Alt-BEAM Archive
Message #00313
To: alt-beam@egroups.com
From: Jean auBois aubois@trail.com
Date: Wed, 10 Feb 1999 10:50:16 -0700
Subject: [alt-beam] Re: F-F-F-F-Feedback
Forgive me, but I find this all to be exceedingly ironic. Not only do you
have to mistreat the drivers by putting resistors across them, but -now-
there is this requirement that the motors be "efficient" (although no one
has come up with a decent way of measuring "efficiency" and I happen to
think the "the rotor spins easily with no 'chugging'" a load of hogwash.)

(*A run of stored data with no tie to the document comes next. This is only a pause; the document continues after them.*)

-- pv_equiv track=rewrite | github.com/AfoninSV/python_scripts | reverse_words_in_text.py | strings_join
-- ===== SOURCE A (Python) =====
-- def strings_join(pure_str, raw_str):
--     '''joining raw text with reversed words'''
--     joined = ''
--     counter = 0
--     for i_sym in range(len(raw_str)):
--         if raw_str[i_sym].isalpha():
--             joined += pure_str[counter]
--             counter += 1
--         else:
--             joined += raw_str[i_sym]
--
--     return joined
-- ===== SOURCE B (Python) =====
-- def strings_join(pure_str, raw_str):
--     '''joining raw text with reversed words'''
--     parts = []
--     k = 0
--     i = 0
--     n = len(raw_str)
--     while i < n:
--         alpha = raw_str[i].isalpha()
--         j = i
--         while j < n and raw_str[j].isalpha() == alpha:
--             j += 1
--         if alpha:
--             parts.append(pure_str[k:k + (j - i)])
--             k += j - i
--         else:
--             parts.append(raw_str[i:j])
--         i = j
--     return ''.join(parts)
-- ===== Notes on version B (the rewrite author's own statement) =====
-- stated objective: alternative
-- what changed: B splits raw_str into maximal alphabetic/non-alphabetic runs and copies whole segments at once (a slice of pure_str for an alpha run, the raw run otherwise), joining the segment list at the end, instead of A's per-character scan with a running counter and string concatenation.
import Mathlib
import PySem

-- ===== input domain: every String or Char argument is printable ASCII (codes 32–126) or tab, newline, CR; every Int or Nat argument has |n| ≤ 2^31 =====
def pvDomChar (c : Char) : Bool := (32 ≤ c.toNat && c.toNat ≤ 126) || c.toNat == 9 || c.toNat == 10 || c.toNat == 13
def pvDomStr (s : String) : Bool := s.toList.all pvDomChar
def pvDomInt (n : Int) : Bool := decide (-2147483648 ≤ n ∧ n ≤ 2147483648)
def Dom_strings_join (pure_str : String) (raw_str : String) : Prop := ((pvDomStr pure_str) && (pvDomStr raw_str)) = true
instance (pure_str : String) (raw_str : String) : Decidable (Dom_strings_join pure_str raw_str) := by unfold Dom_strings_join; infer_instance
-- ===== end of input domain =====

-- B splits raw_str into maximal alpha/non-alpha runs and copies whole segments (a slice of pure_str per alpha run) instead of A's per-character counter scan; objective: alternative decomposition, same cost.

-- ===== PORT A =====
def strings_join (pure_str : String) (raw_str : String) : String :=
  let pureL := pure_str.toList
  let rawL := raw_str.toList
  let st := (PySem.List.pyRange 0 ((rawL.length : Int)) 1).foldl
    (fun (acc : List Char × Int) i =>
      if PySem.Chars.isalpha (PySem.List.pyGetD rawL i ' ') then
        (acc.1 ++ [PySem.List.pyGetD pureL acc.2 ' '], acc.2 + 1)
      else
        (acc.1 ++ [PySem.List.pyGetD rawL i ' '], acc.2)) ([], 0)
  String.mk st.1

-- ===== PORT B =====
-- the outer while loop of Source B: rs is raw_str[i:]; the inner while (finding the run end j)
-- is the takeWhile/dropWhile pair on the same predicate raw_str[j].isalpha() == alpha
def bLoop (ps : List Char) (k : Int) (rs : List Char) : List (List Char) :=
  match rs with
  | [] => []
  | c :: rest =>
    let a := PySem.Chars.isalpha c
    let run := c :: rest.takeWhile (fun d => PySem.Chars.isalpha d == a)
    let rs' := rest.dropWhile (fun d => PySem.Chars.isalpha d == a)
    if a then
      PySem.List.slice ps (some k) (some (k + (run.length : Int))) :: bLoop ps (k + (run.length : Int)) rs'
    else
      run :: bLoop ps k rs'
  termination_by rs.length
  decreasing_by
    all_goals
      simp only [List.length_cons]
      exact Nat.lt_succ_of_le (List.length_dropWhile_le _ _)
  
def strings_join_alt (pure_str : String) (raw_str : String) : String :=
  String.mk (bLoop pure_str.toList 0 raw_str.toList).flatten

-- ===== PRECONDITION & SPEC =====
-- Pre_ excludes exactly the inputs where Python A raises IndexError: pure_str shorter than the number of alphabetic chars of raw_str.
def Pre_strings_join (pure_str : String) (raw_str : String) : Prop :=
  (raw_str.toList.filter (fun c => PySem.Chars.isalpha c)).length ≤ pure_str.toList.length
instance (pure_str : String) (raw_str : String) : Decidable (Pre_strings_join pure_str raw_str) := by unfold Pre_strings_join; infer_instance
def pvWitness_strings_join : String × String := ("olleh", "he ll,o!")

def Spec_strings_join (pure_str : String) (raw_str : String) (out : String) : Prop := out = strings_join_alt pure_str raw_str
instance (pure_str : String) (raw_str : String) (out : String) : Decidable (Spec_strings_join pure_str raw_str out) := by unfold Spec_strings_join; infer_instance

-- ===== CLAIM (what is proved, stated in full; the proofs are below) =====
def Claim_equal_strings_join : Prop := ∀ (pure_str : String) (raw_str : String), Dom_strings_join pure_str raw_str → Pre_strings_join pure_str raw_str → Spec_strings_join pure_str raw_str (strings_join pure_str raw_str)

-- ===== LEMMAS AND PROOFS =====

-- common specification: interleave ps into the alpha positions, counter k
def specAux (ps : List Char) : Nat → List Char → List Char
  | _, [] => []
  | k, c :: rs =>
    if PySem.Chars.isalpha c then ps.getD k ' ' :: specAux ps (k+1) rs
    else c :: specAux ps k rs

theorem strings_join_A_fold (ps : List Char) (rs : List Char) :
    ∀ (k : Nat) (acc : List Char),
      rs.foldl (fun (acc : List Char × Int) c =>
        if PySem.Chars.isalpha c then
          (acc.1 ++ [PySem.List.pyGetD ps acc.2 ' '], acc.2 + 1)
        else (acc.1 ++ [c], acc.2)) (acc, (k : Int)) =
      (acc ++ specAux ps k rs, (k : Int) + (rs.filter (fun c => PySem.Chars.isalpha c)).length) := by
  induction rs with
  | nil => intro k acc; simp [specAux]
  | cons c rs ih =>
    intro k acc
    by_cases h : PySem.Chars.isalpha c
    · rw [List.foldl_cons]
      simp only [h, if_pos]
      rw [show ((k : Int) + 1) = ((k + 1 : Nat) : Int) by push_cast; ring, ih (k+1)]
      simp [specAux, h]
      ring
    · simp [List.foldl_cons, h, ih k, specAux]

theorem specAux_append (ps : List Char) (xs ys : List Char) :
    ∀ k, specAux ps k (xs ++ ys) =
      specAux ps k xs ++ specAux ps (k + (xs.filter (fun c => PySem.Chars.isalpha c)).length) ys := by
  induction xs with
  | nil => intro k; simp [specAux]
  | cons c xs ih =>
    intro k
    by_cases h : PySem.Chars.isalpha c
    · simp [specAux, h, ih, Nat.add_comm, Nat.add_left_comm]
    · simp [specAux, h, ih]

theorem specAux_all_alpha (ps : List Char) (xs : List Char)
    (hall : ∀ c ∈ xs, PySem.Chars.isalpha c = true) :
    ∀ k, k + xs.length ≤ ps.length → specAux ps k xs = (ps.drop k).take xs.length := by
  induction xs with
  | nil => intro k _; simp [specAux]
  | cons c xs ih =>
    intro k hk
    have hc : PySem.Chars.isalpha c = true := hall c (by simp)
    have hklt : k < ps.length := by simp at hk; omega
    rw [List.drop_eq_getElem_cons hklt]
    simp only [specAux, hc, if_pos, List.length_cons, List.take_succ_cons]
    rw [ih (fun d hd => hall d (by simp [hd])) (k+1) (by simp at hk ⊢; omega)]
    congr 1
    exact List.getD_eq_getElem ps ' ' hklt

theorem specAux_no_alpha (ps : List Char) (xs : List Char)
    (hall : ∀ c ∈ xs, PySem.Chars.isalpha c = false) :
    ∀ k, specAux ps k xs = xs := by
  induction xs with
  | nil => intro k; simp [specAux]
  | cons c xs ih =>
    intro k
    have hc := hall c (by simp)
    simp [specAux, hc, ih (fun d hd => hall d (by simp [hd]))]

theorem bLoop_spec (ps : List Char) : ∀ (n : Nat) (rs : List Char), rs.length ≤ n →
    ∀ (k : Nat), k + (rs.filter (fun c => PySem.Chars.isalpha c)).length ≤ ps.length →
      (bLoop ps (k : Int) rs).flatten = specAux ps k rs := by
  intro n
  induction n with
  | zero =>
    intro rs hlen k _
    have : rs = [] := List.eq_nil_of_length_eq_zero (Nat.le_zero.mp hlen)
    subst this; simp [bLoop, specAux]
  | succ n ih =>
    intro rs hlen k hk
    match rs with
    | [] => simp [bLoop, specAux]
    | c :: rest =>
      rw [bLoop]
      set a := PySem.Chars.isalpha c with ha
      set tw := rest.takeWhile (fun d => PySem.Chars.isalpha d == a) with htw
      set rs' := rest.dropWhile (fun d => PySem.Chars.isalpha d == a) with hrs'
      have hsplit : c :: rest = (c :: tw) ++ rs' := by
        simp [htw, hrs', List.takeWhile_append_dropWhile]
      have hrs'len : rs'.length ≤ n := by
        rw [hrs']
        have := List.length_dropWhile_le (fun d => PySem.Chars.isalpha d == a) rest
        simp at hlen; omega
      have htwall : ∀ d ∈ tw, PySem.Chars.isalpha d = a := by
        intro d hd
        have := List.mem_takeWhile_imp (htw ▸ hd)
        simpa using this
      cases hcase : a with
      | true =>
        have hrun_all : ∀ d ∈ c :: tw, PySem.Chars.isalpha d = true := by
          intro d hd
          rcases List.mem_cons.mp hd with h | h
          · subst h; rw [← ha, hcase]
          · rw [htwall d h, hcase]
        have hfilter_run : ((c :: tw).filter (fun c => PySem.Chars.isalpha c)).length = (c :: tw).length := by
          rw [List.filter_eq_self.mpr]
          intro d hd; simpa using hrun_all d hd
        have hcount : ((c :: rest).filter (fun c => PySem.Chars.isalpha c)).length
            = (c :: tw).length + (rs'.filter (fun c => PySem.Chars.isalpha c)).length := by
          rw [hsplit, List.filter_append, List.length_append, hfilter_run]
        rw [if_pos rfl]
        simp only [List.flatten_cons]
        rw [PySem.List.slice_natCast_add]
        have hcast : ((k : Int) + ((c :: tw).length : Int)) = ((k + (c :: tw).length : Nat) : Int) := by
          push_cast; ring
        rw [hcast, ih rs' hrs'len (k + (c :: tw).length) (by omega)]
        rw [hsplit, specAux_append]
        congr 1
        · exact (specAux_all_alpha ps (c :: tw) hrun_all k (by omega)).symm
        · rw [hfilter_run]
      | false =>
        have hrun_no : ∀ d ∈ c :: tw, PySem.Chars.isalpha d = false := by
          intro d hd
          rcases List.mem_cons.mp hd with h | h
          · subst h; rw [← ha, hcase]
          · rw [htwall d h, hcase]
        have hfilter_run : ((c :: tw).filter (fun c => PySem.Chars.isalpha c)) = [] := by
          rw [List.filter_eq_nil_iff]
          intro d hd; simp [hrun_no d hd]
        have hcount : ((c :: rest).filter (fun c => PySem.Chars.isalpha c)).length
            = (rs'.filter (fun c => PySem.Chars.isalpha c)).length := by
          rw [hsplit, List.filter_append, hfilter_run]; simp
        rw [if_neg (by simp)]
        simp only [List.flatten_cons]
        rw [ih rs' hrs'len k (by omega)]
        rw [hsplit, specAux_append, hfilter_run]
        simp only [List.length_nil, Nat.add_zero]
        congr 1
        exact (specAux_no_alpha ps (c :: tw) hrun_no k).symm

-- ===== VERDICT (by name: the statement is the Claim_ definition above) =====
theorem strings_join_spec : Claim_equal_strings_join := by
  intro pure_str raw_str _ hpre
  unfold Spec_strings_join strings_join strings_join_alt
  dsimp only
  rw [PySem.List.foldl_pyRange_zero_pyGetD' raw_str.toList ' '
    (fun (acc : List Char × Int) c =>
      if PySem.Chars.isalpha c then
        (acc.1 ++ [PySem.List.pyGetD pure_str.toList acc.2 ' '], acc.2 + 1)
      else (acc.1 ++ [c], acc.2)) ([], 0)]
  have hA := strings_join_A_fold pure_str.toList raw_str.toList 0 []
  simp only [Nat.cast_zero] at hA
  rw [hA]
  have hB := bLoop_spec pure_str.toList raw_str.toList.length raw_str.toList le_rfl 0
    (by simpa using hpre)
  simp only [Nat.cast_zero] at hB
  simp only [List.nil_append]
  rw [hB]
-- pv_equiv track=rewrite | github.com/SampadaPatil19/sampada_patil_FBS_work | assignments/12-assignment/question_9.py | countCharAndWords
-- ===== SOURCE A (Python) =====
-- def countCharAndWords(str):
--     count = 0
--     words = 1
--     for ch in str:
--         count += 1
--         if ch == ' ':
--             words += 1
--
--     return f'Count of Words is {words} and count of char is {count}.'
-- ===== SOURCE B (Python) =====
-- def countCharAndWords(str):
--     pieces = str.split(' ')
--     words = len(pieces)
--     count = sum(len(p) for p in pieces) + words - 1
--     return f'Count of Words is {words} and count of char is {count}.'
-- ===== Notes on version B (the rewrite author's own statement) =====
-- stated objective: alternative
-- what changed: Instead of A's single character loop with two accumulators, B splits the string on the space separator and derives both answers from the piece list: the word count is the number of pieces and the character count is the sum of the piece lengths plus the number of separators.
import Mathlib
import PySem

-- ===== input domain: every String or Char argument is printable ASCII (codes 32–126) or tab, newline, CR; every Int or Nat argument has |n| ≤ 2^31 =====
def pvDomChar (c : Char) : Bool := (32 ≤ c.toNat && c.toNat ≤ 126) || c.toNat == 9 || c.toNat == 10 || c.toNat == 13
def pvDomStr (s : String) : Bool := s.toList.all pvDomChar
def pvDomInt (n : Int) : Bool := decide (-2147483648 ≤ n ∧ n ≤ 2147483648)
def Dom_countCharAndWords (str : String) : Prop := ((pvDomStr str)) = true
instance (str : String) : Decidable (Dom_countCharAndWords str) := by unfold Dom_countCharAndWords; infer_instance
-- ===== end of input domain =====

-- B replaces A's two-accumulator character loop by splitting on ' ' and deriving both counts
-- from the resulting piece list; objective: alternative decomposition.

-- ===== PORT A =====
def countCharAndWords (str : String) : String :=
  let st : Int × Int := str.toList.foldl
    (fun (p : Int × Int) ch => (p.1 + 1, if ch == ' ' then p.2 + 1 else p.2)) (0, 1)
  "Count of Words is " ++ PySem.Int.toStr st.2 ++ " and count of char is " ++ PySem.Int.toStr st.1 ++ "."

-- ===== PORT B =====
-- str.split(' ') with a nonempty separator is PySem.Chars.splitOn on the code points (exact).
def countCharAndWords_alt (str : String) : String :=
  let pieces : List (List Char) := PySem.Chars.splitOn str.toList [' ']
  let words : Int := pieces.length
  let count : Int := ((pieces.map List.length).sum : Int) + words - 1
  "Count of Words is " ++ PySem.Int.toStr words ++ " and count of char is " ++ PySem.Int.toStr count ++ "."

-- ===== PRECONDITION & SPEC =====
def Spec_countCharAndWords (str : String) (out : String) : Prop := out = countCharAndWords_alt str
instance (str : String) (out : String) : Decidable (Spec_countCharAndWords str out) := by unfold Spec_countCharAndWords; infer_instance

-- ===== CLAIM =====
def Claim_equal_countCharAndWords : Prop := ∀ (str : String), Dom_countCharAndWords str → Spec_countCharAndWords str (countCharAndWords str)

-- ===== LEMMAS AND PROOFS =====

-- A's loop state equals (length, 1 + number of spaces).
theorem pv_loop_eq (l : List Char) :
    l.foldl (fun (p : Int × Int) ch => (p.1 + 1, if ch == ' ' then p.2 + 1 else p.2)) (0, 1)
      = ((l.length : Int), 1 + (l.count ' ' : Int)) := by
  rw [PySem.List.foldl_prod_mk (f := fun (a : Int) (_ : Char) => a + 1)
      (g := fun (a : Int) (ch : Char) => if ch == ' ' then a + 1 else a)]
  rw [PySem.List.foldl_beq_add_one]
  rw [PySem.List.foldl_add (g := fun (_ : Char) => (1 : Int))]
  simp

-- splitOn's worker on the single-char separator ' ': number of pieces and total piece length.
theorem pv_go_facts (l : List Char) : ∀ (fuel : ℕ) (cur : List Char) (acc : List (List Char)),
    l.length ≤ fuel →
    (PySem.Chars.splitOn.go [' '] fuel l cur acc).length = acc.length + 1 + l.count ' ' ∧
    ((PySem.Chars.splitOn.go [' '] fuel l cur acc).map List.length).sum + l.count ' '
      = (acc.map List.length).sum + cur.length + l.length := by
  induction l with
  | nil =>
    intro fuel cur acc h
    cases fuel <;> simp [PySem.Chars.splitOn.go]
  | cons c rest ih =>
    intro fuel cur acc h
    cases fuel with
    | zero => simp at h
    | succ f =>
      rw [PySem.Chars.splitOn.go]
      by_cases hc : c = ' '
      · subst hc
        simp only [List.isPrefixOf, beq_self_eq_true, Bool.true_and, if_true]
        have := ih f [] (cur.reverse :: acc) (by simpa using h)
        constructor
        · rw [show (List.drop [' '].length (' ' :: rest)) = rest by simp]
          simp only [this.1]
          simp only [List.count_cons, List.length_cons]
          simp
          omega
        · rw [show (List.drop [' '].length (' ' :: rest)) = rest by simp]
          have h2 := this.2
          simp only [List.map_cons, List.sum_cons, List.length_reverse, List.length_nil] at h2
          simp only [List.count_cons, List.length_cons]
          simp
          omega
      · have hp : ([' '].isPrefixOf (c :: rest)) = false := by
          simp [List.isPrefixOf, Ne.symm hc]
        simp only [hp]
        rw [if_neg (by simp)]
        have := ih f (c :: cur) acc (by simpa using h)
        refine ⟨by simp only [this.1]; simp [hc], ?_⟩
        have h2 := this.2
        simp only [List.length_cons] at h2
        simp only [List.count_cons, List.length_cons]
        simp [hc]
        omega

theorem pv_splitOn_len (s : List Char) :
    (PySem.Chars.splitOn s [' ']).length = 1 + s.count ' ' := by
  have := (pv_go_facts s (s.length + 1) [] [] (by omega)).1
  simpa [PySem.Chars.splitOn] using this

theorem pv_splitOn_sum (s : List Char) :
    ((PySem.Chars.splitOn s [' ']).map List.length).sum + s.count ' ' = s.length := by
  have := (pv_go_facts s (s.length + 1) [] [] (by omega)).2
  simpa [PySem.Chars.splitOn] using this

-- ===== VERDICT =====
theorem countCharAndWords_spec : Claim_equal_countCharAndWords := by
  intro s _
  unfold Spec_countCharAndWords countCharAndWords countCharAndWords_alt
  simp only [pv_loop_eq, pv_splitOn_len]
  have hsum := pv_splitOn_sum s.toList
  have hcast : (((PySem.Chars.splitOn s.toList [' ']).map List.length).sum : Int)
      = (s.toList.length : Int) - (s.toList.count ' ' : Int) := by
    omega
  rw [hcast]
  norm_num
-- pv_equiv track=rewrite | github.com/ArjunShome/Interview_preparation | Algo_Expert/valid_starting_city.py | validStartingCity
-- ===== SOURCE A (Python) =====
-- def validStartingCity(distances, fuel, mpg):
--     # Write your code here.
--     distance_to_cover = 0
--     fuel_available = 0
--     starting_city_index = 0
--     current_city_index = starting_city_index
--     cities_covered = 0
--
--     total_number_of_cities = len(distances)
--
--     while cities_covered < total_number_of_cities:
--         if current_city_index == total_number_of_cities:
--             current_city_index = 0
--
--         distance_to_next = distances[current_city_index]
--         fuel_refilled = fuel[current_city_index] * mpg
--
--         distance_to_cover += distance_to_next
--         fuel_available += fuel_refilled
--
--         if fuel_available < distance_to_cover:
--             distance_to_cover = 0
--             fuel_available = 0
--             current_city_index += 1
--             starting_city_index = current_city_index
--             cities_covered = 0
--         else:
--             current_city_index += 1
--             cities_covered += 1
--
--     return starting_city_index
-- ===== SOURCE B (Python) =====
-- def validStartingCity(distances, fuel, mpg):
--     best = 0
--     best_i = 0
--     bal = 0
--     for i, (d, f) in enumerate(zip(distances, fuel)):
--         bal += f * mpg - d
--         if bal < best:
--             best = bal
--             best_i = i + 1
--     return best_i
-- ===== Notes on version B (the rewrite author's own statement) =====
-- stated objective: simpler
-- what changed: Replaced the reset-and-rescan greedy while-loop (restart candidate after each failure, then a wrap-around verification pass) with a single for-loop over the cities that tracks the running fuel balance and returns the index just after its first minimum.
import Mathlib
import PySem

It seems to me that this elusive "implex" effect (not that I've ever seen
anyone produce an argument that shows why/how it is useful to the robot) is
requiring an increasingly restrictive situation to exist; otherwise one
will just have to make do with limit switches (as an engineer, this strikes
me as being horridly crude -- I thought this BEAM stuff was supposed to be
elegant) and centering springs (nearly the same comment).
I find two huge problems with all of this:
a) this technology is supposed to be "adaptive". If it is so
SELF-adaptive, why are stopgap fixups like limit switches and centering
springs even necessary? Why do so many people find that the legs on their
robots drift in the first place? One would think that the very first
benefits of adaptiveness would be that the robot would operate properly.
Being adaptive with regard to terrain is only of importance if the legs
don't jam.
b) for any technology to succeed in a big way, it can't be terrifically
"fussy". The stuff has to be fairly easy to build, it has to work when it
is built, it has to work well in the field. The number of people who have
actually succeeded at getting this stuff to work is actually rather small
-- chances are that less than fifty people in the entire world have built
working walkers
Then there is the question of the usefulness of this stuff. Quite often
things like "cleaning house" or "explosive mine removal" are used... but
for the first, the only person who claims that this has worked for him is
Tilden and then only in the past tense; as for the latter, the people who
were funding Mark on a research basis aren't doing it anymore.